[Start of section]

-- pv_equiv track=rewrite | github.com/vikkastiwari/competitive-coding-questions | company/InfyTQ/practice/matrixProcess.py | count_freq
-- ===== SOURCE A (Python) =====
-- def count_freq(list):
--     count = {}
--     for each in list:
--         if each in count:
--             count[each] += 1
--         else:
--             count[each] = 1
--     for key, value in count.items():
--         if(value >= 4):
--             return key
-- ===== SOURCE B (Python) =====
-- def count_freq(list):
--     # Simpler: no frequency dict; return the first element whose total count >= 4.
--     for each in list:
--         if list.count(each) >= 4:
--             return each
-- ===== Notes on version B (the rewrite author's own statement) =====
-- stated objective: simpler
-- what changed: Replaced the frequency-dictionary build plus a second pass over dict items by a single in-order scan that returns the first element whose list.count is >= 4.
import Mathlib
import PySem

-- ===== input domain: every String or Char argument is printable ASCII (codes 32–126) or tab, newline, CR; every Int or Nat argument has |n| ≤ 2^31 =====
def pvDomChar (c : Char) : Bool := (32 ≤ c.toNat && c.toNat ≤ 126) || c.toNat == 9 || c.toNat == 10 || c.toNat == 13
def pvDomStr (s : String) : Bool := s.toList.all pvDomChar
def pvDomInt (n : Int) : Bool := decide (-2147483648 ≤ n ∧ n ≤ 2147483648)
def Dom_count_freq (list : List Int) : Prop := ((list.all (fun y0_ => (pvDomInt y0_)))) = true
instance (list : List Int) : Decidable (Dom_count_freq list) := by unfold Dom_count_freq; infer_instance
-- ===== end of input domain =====

-- B replaces A's frequency dictionary + items pass by one in-order scan using list.count (simpler, not faster).

-- ===== PORT A =====
-- second loop of A: 'for key, value in count.items(): if value >= 4: return key'
def pvFindA : List (Int × Int) → Option Int
  | [] => none
  | (k, v) :: t => if 4 ≤ v then some k else pvFindA t

def count_freq (list : List Int) : Option Int :=
  let count := list.foldl
    (fun d each =>
      if d.contains each then d.insert each (d.getD each 0 + 1)
      else d.insert each 1)
    PySem.Dict.empty
  pvFindA count.items

-- ===== PORT B =====
-- 'for each in list: if list.count(each) >= 4: return each'
def pvScanB (full : List Int) : List Int → Option Int
  | [] => none
  | x :: t => if 4 ≤ PySem.List.count full x then some x else pvScanB full t

def count_freq_alt (list : List Int) : Option Int :=
  pvScanB list list

-- ===== PRECONDITION & SPEC =====
def Spec_count_freq (list : List Int) (out : Option Int) : Prop := out = count_freq_alt list
instance (list : List Int) (out : Option Int) : Decidable (Spec_count_freq list out) := by unfold Spec_count_freq; infer_instance

-- ===== CLAIM (what is proved, stated in full; the proofs are below) =====
def Claim_equal_count_freq : Prop := ∀ (list : List Int), Dom_count_freq list → Spec_count_freq list (count_freq list)

-- ===== LEMMAS AND PROOFS =====

-- A's counting loop is the Counter loop.
theorem pvFoldA_eq_counter (l : List Int) :
    l.foldl
      (fun d each =>
        if d.contains each then d.insert each (d.getD each 0 + 1)
        else d.insert each 1)
      PySem.Dict.empty = PySem.Dict.counter l := by
  rw [PySem.Dict.counter_eq_foldl]
  apply PySem.List.foldl_congr_mem
  intro d x _
  by_cases h : d.contains x = true
  · simp [h, PySem.Dict.modify]
  · simp only [Bool.not_eq_true] at h
    simp [h, PySem.Dict.modify, PySem.Dict.getD_of_not_contains d 0 h]

-- pvFindA over (k, c k) pairs is find? on the keys.
theorem pvFindA_map (c : Int → Int) (keys : List Int) :
    pvFindA (keys.map (fun k => (k, c k))) = keys.find? (fun k => decide (4 ≤ c k)) := by
  induction keys with
  | nil => rfl
  | cons k t ih =>
      simp only [List.map_cons, pvFindA, List.find?]
      by_cases h : 4 ≤ c k <;> simp [h, ih]

-- find? skips a prefix on which the predicate fails, through the Set.add fold.
theorem pvFind?_foldl_add (P : Int → Bool) (l : List Int) :
    ∀ s : PySem.Set Int,
      List.find? P (l.foldl PySem.Set.add s) = (List.find? P s).orElse (fun _ => List.find? P l) := by
  induction l with
  | nil => intro s; cases h : List.find? P s <;> simp [Option.orElse, h]
  | cons x t ih =>
      intro s
      simp only [List.foldl_cons, ih (PySem.Set.add s x)]
      by_cases hc : PySem.Set.contains s x = true
      · simp only [PySem.Set.add, hc, if_pos]
        cases hs : List.find? P s with
        | some a => simp [Option.orElse]
        | none =>
            have hx : ¬ P x = true := by
              have := List.find?_eq_none.mp hs x (by
                simpa [PySem.Set.contains] using hc)
              exact this
            simp [Option.orElse, List.find?, hx]
      · simp only [PySem.Set.add, hc, if_neg, Bool.not_eq_true] at *
        rw [List.find?_append]
        cases hs : List.find? P s with
        | some a => simp [Option.orElse]
        | none =>
            simp only [Option.orElse]
            by_cases hx : P x = true <;> simp [List.find?, hx]

theorem pvFind?_ofList (P : Int → Bool) (l : List Int) :
    List.find? P (PySem.Set.ofList l) = List.find? P l := by
  have := pvFind?_foldl_add P l []
  simpa [PySem.Set.ofList_eq_foldl, Option.orElse] using this

-- B's scan is find? with the count predicate.
theorem pvScanB_eq_find? (full l : List Int) :
    pvScanB full l = l.find? (fun x => decide (4 ≤ PySem.List.count full x)) := by
  induction l with
  | nil => rfl
  | cons x t ih =>
      simp only [pvScanB, List.find?]
      by_cases h : 4 ≤ PySem.List.count full x <;>
        · simp only [PySem.List.count] at h ⊢
          simp [h, ih]

-- ===== VERDICT (by name: the statement is the Claim_ definition above) =====
theorem count_freq_spec : Claim_equal_count_freq := by
  intro l _
  unfold Spec_count_freq count_freq count_freq_alt
  simp only [pvFoldA_eq_counter, PySem.Dict.items_counter]
  rw [pvFindA_map (fun k => (List.count k l : Int)), pvFind?_ofList, pvScanB_eq_find?]
  have hp : (fun k => decide (4 ≤ (List.count k l : Int)))
      = (fun x => decide (4 ≤ PySem.List.count l x)) := by
    funext x
    simp only [PySem.List.count]
    apply decide_eq_decide.mpr
    exact_mod_cast Iff.rfl
  rw [hp]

[End of section]

• _TASK PROMPT_
From the first line of the listing above to the line with "import PySem", please transcribe each line exactly, both ends included, and nothing beyond that.

• _TASK RESPONSE_
-- pv_equiv track=rewrite | github.com/vikkastiwari/competitive-coding-questions | company/InfyTQ/practice/matrixProcess.py | count_freq
-- ===== SOURCE A (Python) =====
-- def count_freq(list):
--     count = {}
--     for each in list:
--         if each in count:
--             count[each] += 1
--         else:
--             count[each] = 1
--     for key, value in count.items():
--         if(value >= 4):
--             return key
-- ===== SOURCE B (Python) =====
-- def count_freq(list):
--     # Simpler: no frequency dict; return the first element whose total count >= 4.
--     for each in list:
--         if list.count(each) >= 4:
--             return each
-- ===== Notes on version B (the rewrite author's own statement) =====
-- stated objective: simpler
-- what changed: Replaced the frequency-dictionary build plus a second pass over dict items by a single in-order scan that returns the first element whose list.count is >= 4.
import Mathlib
import PySem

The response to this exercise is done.